At the beginning of October, Renewable Energy Vermont held their annual conference. There were a number of amazing presentations and some struck me more then others. For the ones I really enjoyed, I decided to follow up with the presenters to get more color on the topics they presented about. I learned a lot at the conference and there was a lot of activity around what needed to be done to push the industry to the next level. If you’re working in the renewable energy industry in Vermont, you should join REV.

Community Solar

Community solar, which is also called group net metering, or virtual net metering is a rather simple concept. It means that power generated from a single renewable energy project can be applied against the utility bill of many meters, as long as all of the meters (the production and end use meters) are in the same utility service territory.

It’s a great concept and it has received support from the industry because many peoples’ roofs won’t work with solar, but they want to buy solar power. Community solar solves this problem. It also solves some issues around monetizing tax credits. Massachusetts also has community solar, but it’s referred to as virtual net metering. This allows (insert huge bank name here) that is based in downtown Boston to buy 10 acres of land outside of Boston and put a huge solar array on this land. They can then apply the power production to reduce their bills in the Boston location, and also monetize all the tax credits directly.

Back to Jeff 

Jeff Forward was looking for an investment that provided a reasonable return and helped the environment. He decided to build a community solar project on his farm.  He then recruited 3 of his neighbors to join his group and they now pay him for the solar credits they receive from their utility.  He figures his $30,000 net investment returns him about $3,000 in revenue for a 10% return on his investment.  Not bad considering bank CD’s are returning less than 1% and his retirement investments seemed to always lose money.

Jeff’s presentation materials provide a very complete story and I encourage everyone to read through it.

 

I decided to follow up with Jeff to get some color on a few of the points he discussed.

What were your huge lessons learned around group net metering? It sounds like billing was an issue. 

▪   Setting up a simple and transparent billing process has been frustrating.  The whole model is based on a revenue stream from the group members and for it to work, group members need to be able to see on their bill how much they are being credited. It seems like such a simple thing, but it’s unbelievably difficult. So far I have spent an entire year working with my utility to get a summary of the solar credits that were attributed to each members bill and we have still not completely resolved it. To be fair, this requires the utility to make changes to their billing software and that apparently is more difficult than it would seem.
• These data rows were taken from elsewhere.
-- pv_equiv track=rewrite | github.com/humancipher/Programming_Contest | Programming_Contest/yukicoder/level_2/level2_1-100/no7.py | solve
-- ===== SOURCE A (Python) =====
-- from math import sqrt
--
-- def eratos(n):
--     E = [True for _ in range(n+1)] #E[i]:iが素数かどうか
--     E[0],E[1] = False,False
--     for a in range(2,int(sqrt(n))+1):
--         if E[a]:
--             for i in range(2,n // a + 1):
--                 E[a * i] = False
--     P = set()
--     for a in range(n+1):
--         if E[a]:
--             P.add(a)
--     return P
--
-- def solve(n):
--     dp = [False for _ in range(n+1)] #dp[i]:iで先手番になったら先手が勝利かどうか
--     dp[0],dp[1] = True,True
--     P = eratos(n)
--     for i in range(n+1):
--         for p in P:
--             if i-p >= 0:
--                 if not dp[i-p]:
--                     dp[i] = True
--     return dp[n]
-- ===== SOURCE B (Python) =====
-- from math import isqrt
--
--
-- def solve(n):
--     # O(1) primality via a sieve marked from a*a, then a game scan that
--     # tests only the (sparse) losing positions seen so far.
--     is_p = [True] * (n + 1)
--     is_p[0] = is_p[1] = False
--     for a in range(2, isqrt(n) + 1):
--         if is_p[a]:
--             for m in range(a * a, n + 1, a):
--                 is_p[m] = False
--     losing = []
--     win = False
--     for i in range(n + 1):
--         win = i <= 1 or any(is_p[i - j] for j in losing)
--         if not win:
--             losing.append(i)
--     return win
-- ===== Notes on version B (the rewrite author's own statement) =====
-- stated objective: faster
-- what changed: A rebuilds dp[i] by scanning every prime up to n for every position i; B sieves by marking multiples from a*a, keeps only a rolling win flag, and for each i scans just the losing positions found so far, testing i-j for primality with an O(1) sieve lookup.
-- outside the precondition, e.g. on solve(0): A raises IndexError, B raises IndexError
import Mathlib
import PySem

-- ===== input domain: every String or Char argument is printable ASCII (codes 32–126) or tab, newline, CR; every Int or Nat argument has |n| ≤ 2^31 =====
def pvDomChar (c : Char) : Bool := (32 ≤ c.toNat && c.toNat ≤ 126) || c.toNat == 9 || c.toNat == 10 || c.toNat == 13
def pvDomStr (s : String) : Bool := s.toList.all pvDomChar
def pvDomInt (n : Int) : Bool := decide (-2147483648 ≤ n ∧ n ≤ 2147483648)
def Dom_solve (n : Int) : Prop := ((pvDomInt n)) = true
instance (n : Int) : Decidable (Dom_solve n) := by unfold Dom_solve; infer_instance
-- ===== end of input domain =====

-- B replaces A's per-position scan over the whole prime set by a scan over only the
-- losing positions found so far, with an O(1) sieve lookup for primality (measurably faster).

-- ===== PORT A =====
-- A-side helpers: eratosE is the E-array phase of A's eratos(), with the body of one
-- outer iteration split off as eratosStep; eratos builds the prime set P from it.
-- int(sqrt(n)) is ported as Nat.sqrt n.toNat: exact for 0 ≤ n ≤ 2^31 (IEEE sqrt is
-- correctly rounded there, so int(math.sqrt(n)) = isqrt(n) on the whole domain).
-- Python-list access on a Lean Array (the efficient faithful carrier for A's E/dp
-- lists): exact for a nonnegative in-range index — the only accesses these ports
-- perform under Pre_ (reads are guarded by 0 ≤ i, writes stay within the list).
def pyArrGet (xs : Array Bool) (i : Int) (d : Bool) : Bool := xs.getD i.toNat d
def pyArrSet (xs : Array Bool) (i : Int) (v : Bool) : Array Bool := xs.setIfInBounds i.toNat v

def eratosStep (n : Int) (E : Array Bool) (a : Int) : Array Bool :=
  if pyArrGet E a false then
    (PySem.List.pyRange 2 (PySem.Int.floordiv n a + 1) 1).foldl
      (fun E i => pyArrSet E (a * i) false) E
  else E

def eratosE (n : Int) : Array Bool :=
  let E0 := ((PySem.List.pyRange 0 (n + 1) 1).map (fun _ => true)).toArray
  let E1 := pyArrSet E0 0 false
  let E2 := pyArrSet E1 1 false
  (PySem.List.pyRange 2 ((Nat.sqrt n.toNat : Int) + 1) 1).foldl (eratosStep n) E2

-- P = {a ≤ n : E[a]}; a Python set of ints. It is consumed below only by an
-- order-independent any-style pass (writes only index i, reads only indices < i),
-- so the Set's insertion order stands in for Python's hash order harmlessly.
def eratos (n : Int) : PySem.Set Int :=
  let E := eratosE n
  (PySem.List.pyRange 0 (n + 1) 1).foldl
    (fun P a => if pyArrGet E a false then PySem.Set.add P a else P)
    PySem.Set.empty

def solve (n : Int) : Bool :=
  let dp0 := ((PySem.List.pyRange 0 (n + 1) 1).map (fun _ => false)).toArray
  let dp1 := pyArrSet dp0 0 true
  let dp2 := pyArrSet dp1 1 true
  let P := eratos n
  let dp := (PySem.List.pyRange 0 (n + 1) 1).foldl
    (fun dp i =>
      P.foldl (fun dp p =>
        if 0 ≤ i - p then
          if !(pyArrGet dp (i - p) false) then pyArrSet dp i true else dp
        else dp) dp)
    dp2
  pyArrGet dp n false

-- ===== PORT B =====
-- B-side helper: Source B's sieve (marks multiples from a*a upward, step a).
def sieveB (n : Int) : Array Bool :=
  let s0 := (PySem.List.pyRepeat [true] (n + 1)).toArray
  let s1 := pyArrSet s0 0 false
  let s2 := pyArrSet s1 1 false
  (PySem.List.pyRange 2 ((Nat.sqrt n.toNat : Int) + 1) 1).foldl
    (fun E a =>
      if pyArrGet E a false then
        (PySem.List.pyRange (a * a) (n + 1) a).foldl
          (fun E m => pyArrSet E m false) E
      else E) s2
And utilities have been reluctant to go too far down the path of changing their billing system until the state has signed off on all the standards and procedures for net meter billing.  It will be easier once  the state said “this is how you do it” and then require all the utilities do it the same way.
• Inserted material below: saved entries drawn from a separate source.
-- pv_equiv track=rewrite | github.com/Jo-Chang/TIL | kdt2_TIL/week07/day5/Algorithm-Test-04/2200102/11856-반반.py | is_half_half
-- ===== SOURCE A (Python) =====
-- def is_half_half(word: str):
--     '''
--     Description:
--         Judge two alphabet * 2
--
--     Arguments:
--         word`str`: string to judge
--
--     Return:
--         Return "Yes" if there is two alphabet * 2 else "No"
--     '''
--     dict_ = {}
--     for c in word:
--         dict_[c] = dict_.get(c, 0) + 1
--         # Judge word has a alphabet three times
--         if dict_[c] > 2:
--             return "No"
--
--     # Judge word has more than two alphabets
--     if len(dict_) > 2:
--         return "No"
--     else:
--         return "Yes"
-- ===== SOURCE B (Python) =====
-- def is_half_half(word: str):
--     '''Sort the characters, then decide from adjacent comparisons alone:
--     in the sorted string, more than two distinct characters shows up as
--     more than one adjacent unequal pair, and a character occurring three
--     times shows up as some position equal to the one two places later.
--     No counting table at all.'''
--     s = sorted(word)
--     boundaries = sum(a != b for a, b in zip(s, s[1:]))
--     has_triple = any(a == b for a, b in zip(s, s[2:]))
--     return "Yes" if boundaries <= 1 and not has_triple else "No"
-- ===== Notes on version B (the rewrite author's own statement) =====
-- stated objective: alternative
-- what changed: Replaced A's incremental count-dict loop with early exit by a sort-then-adjacent-scan: sort the characters and decide purely from neighbour comparisons (at most one adjacent unequal pair <=> at most two distinct chars; no position equal to the one two later <=> no char occurs three times), with no counting structure.
import Mathlib
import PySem

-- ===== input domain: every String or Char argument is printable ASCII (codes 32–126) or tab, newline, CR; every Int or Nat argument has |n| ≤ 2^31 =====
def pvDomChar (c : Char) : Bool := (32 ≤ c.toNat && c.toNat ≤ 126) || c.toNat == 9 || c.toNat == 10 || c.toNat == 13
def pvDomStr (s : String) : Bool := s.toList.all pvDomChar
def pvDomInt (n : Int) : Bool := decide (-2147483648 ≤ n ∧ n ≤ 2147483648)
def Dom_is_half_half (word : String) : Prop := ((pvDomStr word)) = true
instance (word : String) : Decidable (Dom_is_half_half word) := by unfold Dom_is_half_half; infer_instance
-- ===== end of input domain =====

-- B replaces A's incremental count-dict loop by sort + adjacent-pair comparisons (no counting structure); same return value.

-- ===== PORT A =====
-- A's loop: build a count dict, returning "No" as soon as a character reaches 3;
-- afterwards "No" iff more than two distinct characters.
def goA_is_half_half : List Char → PySem.Dict Char Int → String
  | [], d => if 2 < d.size then "No" else "Yes"
  | c :: cs, d =>
    let d' := d.insert c (d.getD c 0 + 1)
    if 2 < d'.getD c 0 then "No" else goA_is_half_half cs d'

def is_half_half (word : String) : String :=
  goA_is_half_half word.toList PySem.Dict.empty

-- ===== PORT B =====
-- Source B: s = sorted(word); boundaries = sum(a != b for zip(s, s[1:])) (a 0/1 sum = countP;
-- s[1:] = tail); has_triple = any(a == b for zip(s, s[2:])) (s[2:] = drop 2).
def is_half_half_alt (word : String) : String :=
  let s := PySem.List.sorted word.toList (fun c => c) false
  let boundaries := (s.zip s.tail).countP (fun p => p.1 != p.2)
  let has_triple := (s.zip (s.drop 2)).any (fun p => p.1 == p.2)
  if boundaries ≤ 1 ∧ has_triple = false then "Yes" else "No"

-- ===== PRECONDITION & SPEC =====
def Spec_is_half_half (word : String) (out : String) : Prop := out = is_half_half_alt word
instance (word : String) (out : String) : Decidable (Spec_is_half_half word out) := by unfold Spec_is_half_half; infer_instance

-- ===== CLAIM (what is proved, stated in full; the proofs are below) =====
def Claim_equal_is_half_half : Prop := ∀ (word : String), Dom_is_half_half word → Spec_is_half_half word (is_half_half word)

-- ===== LEMMAS AND PROOFS =====

lemma keys_insert_eq_add {κ ν : Type} [BEq κ] [LawfulBEq κ] (d : PySem.Dict κ ν) (k : κ) (v : ν) :
    (d.insert k v).keys = PySem.Set.add d.keys k := by
  by_cases h : d.contains k = true
  · rw [PySem.Dict.keys_insert_of_contains _ _ h,
      PySem.Set.add_of_mem ((PySem.Dict.contains_iff_mem_keys _ _).mp h)]
  · rw [PySem.Dict.keys_insert_of_not_contains _ _ (by simpa using h),
      PySem.Set.add_of_not_mem (fun hm => h ((PySem.Dict.contains_iff_mem_keys _ _).mpr hm))]

-- the invariant of A's loop: with all running counts ≤ 2, it decides the aggregate condition
lemma goA_eq (cs : List Char) (d : PySem.Dict Char Int)
    (hle : ∀ k, d.getD k 0 ≤ 2) :
    goA_is_half_half cs d =
      if (PySem.Set.update d.keys cs).length ≤ 2 ∧
         ∀ c ∈ PySem.Set.update d.keys cs, d.getD c 0 + (cs.count c : Int) ≤ 2
      then "Yes" else "No" := by
  induction cs generalizing d with
  | nil =>
    simp only [goA_is_half_half, PySem.Set.update_nil, List.count_nil]
    have hsz : d.size = d.keys.length := by
      simp [PySem.Dict.size, PySem.Dict.keys]
    have hall : ∀ c ∈ d.keys, d.getD c 0 + ((0 : Nat) : Int) ≤ 2 := fun c _ => by simpa using hle c
    by_cases hlen : d.keys.length ≤ 2
    · rw [if_neg (by omega), if_pos ⟨hlen, hall⟩]
    · rw [if_pos (by omega), if_neg (by rintro ⟨h1, -⟩; exact hlen h1)]
  | cons c cs ih =>
    simp only [goA_is_half_half]
    rw [PySem.Set.update_cons, ← keys_insert_eq_add d c (d.getD c 0 + 1)]
    have hgc : (d.insert c (d.getD c 0 + 1)).getD c 0 = d.getD c 0 + 1 :=
      PySem.Dict.getD_insert_self _ _ _ _
    by_cases h : 2 < d.getD c 0 + 1
    · rw [if_pos (by rwa [hgc]), if_neg]
      rintro ⟨-, hall⟩
      have hc : c ∈ PySem.Set.update (d.insert c (d.getD c 0 + 1)).keys cs := by
        rw [PySem.Set.mem_update, keys_insert_eq_add, PySem.Set.mem_add]
        exact Or.inl (Or.inr rfl)
      have := hall c hc
      simp only [List.count_cons_self] at this
      push_cast at this
      omega
    · have hle' : ∀ k, (d.insert c (d.getD c 0 + 1)).getD k 0 ≤ 2 := by
        intro k
        rw [PySem.Dict.getD_insert]
        split_ifs with hk
        · subst hk; omega
        · exact hle k
      rw [if_neg (by rwa [hgc]), ih _ hle']
      apply if_congr _ rfl rfl
      constructor <;> rintro ⟨h1, h2⟩ <;> refine ⟨h1, fun x hx => ?_⟩
      · have := h2 x hx
        rw [PySem.Dict.getD_insert] at this
        rw [List.count_cons]
        by_cases hxc : x = c
        · subst hxc; simp at this ⊢; omega
        · simp [hxc, Ne.symm hxc] at this ⊢; omega
      · have := h2 x hx
        rw [PySem.Dict.getD_insert]
        rw [List.count_cons] at this
        by_cases hxc : x = c
        · subst hxc; simp at this ⊢; omega
        · simp [hxc, Ne.symm hxc] at this ⊢; omega

-- in a ≤-sorted list, adjacent unequal pairs + 1 count the distinct elements
lemma boundaries_card (l : List Char) (hs : l.Pairwise (· ≤ ·)) :
    (l.zip l.tail).countP (fun p => p.1 != p.2) + (if l = [] then 0 else 1) = l.toFinset.card := by
  induction l with
  | nil => simp
  | cons a t ih =>
    cases t with
    | nil => simp
    | cons b u =>
      have hab : a ≤ b := (List.pairwise_cons.mp hs).1 b (by simp)
      have hs' : (b :: u).Pairwise (· ≤ ·) := (List.pairwise_cons.mp hs).2
      have hstep : ((a :: b :: u).zip (a :: b :: u).tail).countP (fun p => p.1 != p.2)
          = (if (a != b) = true then 1 else 0) + ((b :: u).zip (b :: u).tail).countP (fun p => p.1 != p.2) := by
        simp [List.countP_cons]
        omega
      rw [hstep]
      by_cases hab' : a = b
      · subst hab'
        have := ih hs'
        simp only [if_neg (by simp : ¬(a :: u = []))] at this ⊢
        simp only [List.toFinset_cons]
        rw [Finset.insert_idem]
        simpa using this
      · have hnotmem : a ∉ (b :: u) := by
          intro hm
          rcases List.mem_cons.mp hm with h | hm
          · exact hab' h
          · have hbx : b ≤ a := (List.pairwise_cons.mp hs').1 a hm
            exact hab' (le_antisymm hab hbx)
        have := ih hs'
        rw [if_neg (by simp : ¬(b :: u = []))] at this
        rw [if_neg (by simp : ¬(a :: b :: u = []))]
        simp only [List.toFinset_cons] at *
        rw [Finset.card_insert_of_notMem (by simpa using hnotmem), if_pos (by simp [hab'])]
        omega

-- in a ≤-sorted list, no element equals the one two later ↔ every count ≤ 2
lemma triple_count (l : List Char) (hs : l.Pairwise (· ≤ ·)) :
    ((l.zip (l.drop 2)).any (fun p => p.1 == p.2) = false) ↔ ∀ c, l.count c ≤ 2 := by
  induction l with
  | nil => simp
  | cons a t ih =>
    cases t with
    | nil =>
      simp only [List.drop_succ_cons, List.drop_nil, List.zip_nil_right, List.any_nil]
      constructor
      · intro _ c
        have := List.count_le_length (l := [a]) (a := c)
        simp at this
        omega
      · intro _; trivial
    | cons b u =>
      cases u with
      | nil =>
        simp only [List.drop_succ_cons, List.drop_nil, List.zip_nil_right, List.any_nil]
        constructor
        · intro _ c
          have := List.count_le_length (l := [a, b]) (a := c)
          simp at this
          omega
        · intro _; trivial
      | cons c v =>
        have hab : a ≤ b := (List.pairwise_cons.mp hs).1 b (by simp)
        have hs' : (b :: c :: v).Pairwise (· ≤ ·) := (List.pairwise_cons.mp hs).2
        have hbc : b ≤ c := (List.pairwise_cons.mp hs').1 c (by simp)
        have hsc : (c :: v).Pairwise (· ≤ ·) := (List.pairwise_cons.mp hs').2
        have hzip : ((a :: b :: c :: v).zip ((a :: b :: c :: v).drop 2))
            = (a, c) :: ((b :: c :: v).zip ((b :: c :: v).drop 2)) := by
          simp
        rw [hzip]
        simp only [List.any_cons, Bool.or_eq_false_iff, beq_eq_false_iff_ne, ne_eq]
        rw [ih hs']
        constructor
        · rintro ⟨hac, hcnt⟩ x
          by_cases hxa : x = a
          · subst hxa
            have hnc : x ∉ (c :: v) := by
              intro hm
              have hcx : c ≤ x := by
                rcases List.mem_cons.mp hm with h | hm
                · exact h.symm.le
                · exact (List.pairwise_cons.mp hsc).1 x hm
              exact hac (le_antisymm (le_trans hab hbc) hcx)
            have h0 : (c :: v).count x = 0 := List.count_eq_zero.mpr hnc
            have h1 : (b :: c :: v).count x ≤ 1 := by
              by_cases hxb : x = b
              · subst hxb; rw [List.count_cons_self, h0]
              · rw [List.count_cons_of_ne (Ne.symm hxb), h0]
                omega
            rw [List.count_cons_self]
            omega
          · rw [List.count_cons_of_ne (Ne.symm hxa)]
            exact hcnt x
        · intro hcnt
          refine ⟨?_, fun x => le_trans List.count_le_count_cons (hcnt x)⟩
          intro hac
          subst hac
          have hba : b = a := le_antisymm hbc hab
          subst hba
          have := hcnt b
          simp at this

-- ===== VERDICT (by name: the statement is the Claim_ definition above) =====
theorem is_half_half_spec : Claim_equal_is_half_half := by
  intro word _
  unfold Spec_is_half_half is_half_half is_half_half_alt
  rw [goA_eq _ _ (fun k => by simp [PySem.Dict.getD_empty])]
  simp only [PySem.Dict.keys_empty, PySem.Set.update_nil_left, PySem.Dict.getD_empty]
  set l := word.toList with hl
  set s := PySem.List.sorted l (fun c => c) false with hsdef
  have hperm : s.Perm l := PySem.List.sorted_perm _ _ _
  have hsorted : s.Pairwise (· ≤ ·) := by
    simpa using PySem.List.sorted_pairwise (xs := l) (key := fun c => c)
  apply if_congr _ rfl rfl
  have hcard : (PySem.Set.ofList l).length = l.toFinset.card := by
    have hnd : (PySem.Set.ofList l).Nodup := PySem.Set.nodup_ofList l
    have hfs : (PySem.Set.ofList l).toFinset = l.toFinset := by
      ext x
      simp [List.mem_toFinset, PySem.Set.mem_ofList]
    rw [← hfs, List.toFinset_card_of_nodup hnd]
  have hcount : ∀ c, s.count c = l.count c := fun c => hperm.count_eq c
  have hA : ((PySem.Set.ofList l).length ≤ 2 ∧ ∀ c ∈ PySem.Set.ofList l, (0 : Int) + (l.count c : Int) ≤ 2)
      ↔ (l.toFinset.card ≤ 2 ∧ ∀ c, l.count c ≤ 2) := by
    rw [hcard]
    constructor <;> rintro ⟨h1, h2⟩ <;> refine ⟨h1, ?_⟩
    · intro c
      by_cases hm : c ∈ l
      · have := h2 c ((PySem.Set.mem_ofList _ _).mpr hm)
        omega
      · rw [List.count_eq_zero.mpr hm]; omega
    · intro c _
      have := h2 c
      omega
  rw [hA]
  have hB1 := boundaries_card s hsorted
  have hB2 := triple_count s hsorted
  have hcard2 : s.toFinset.card = l.toFinset.card := by
    rw [List.toFinset_eq_of_perm _ _ hperm]
  constructor
  · rintro ⟨h1, h2⟩
    constructor
    · rw [hcard2] at hB1
      rcases eq_or_ne s [] with hnil | hnil
      · simp [hnil]
      · rw [if_neg hnil] at hB1
        omega
    · rw [hB2]
      intro x
      rw [hcount]
      exact h2 x
  · rintro ⟨h1, h2⟩
    refine ⟨?_, ?_⟩
    · rw [hcard2] at hB1
      rcases eq_or_ne s [] with hnil | hnil
      · rw [if_pos hnil] at hB1
        omega
      · rw [if_neg hnil] at hB1
        omega
    · rw [hB2] at h2
      intro x
      rw [← hcount]
      exact h2 x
What would be the ideal billing situation?

▪   On every bill it should say: 1) how much power a member  consumed; 2) what was the output of the array; 3) what was their share of the solar production; 4) how much they were credited for the solar production; 5) and then how much they now owe for power.  Each members bill would then be the net of what they used minus what they were credited.  The solar credit should be a line item on the front of the bill so that each member knows exactly how much is being credited each month.  It needs to be transparent.

▪   Where we ran into problems is that initially the only thing the utility was reporting was the net usage, but they would not show the methodology. So, nobody could figure out how much of their bill was supposed to go to me (as the owner of the community solar project). The group members also could not figure out how much power they used.  It has been terribly confusing and frustrating.

You mentioned large groups might be a problem. Why?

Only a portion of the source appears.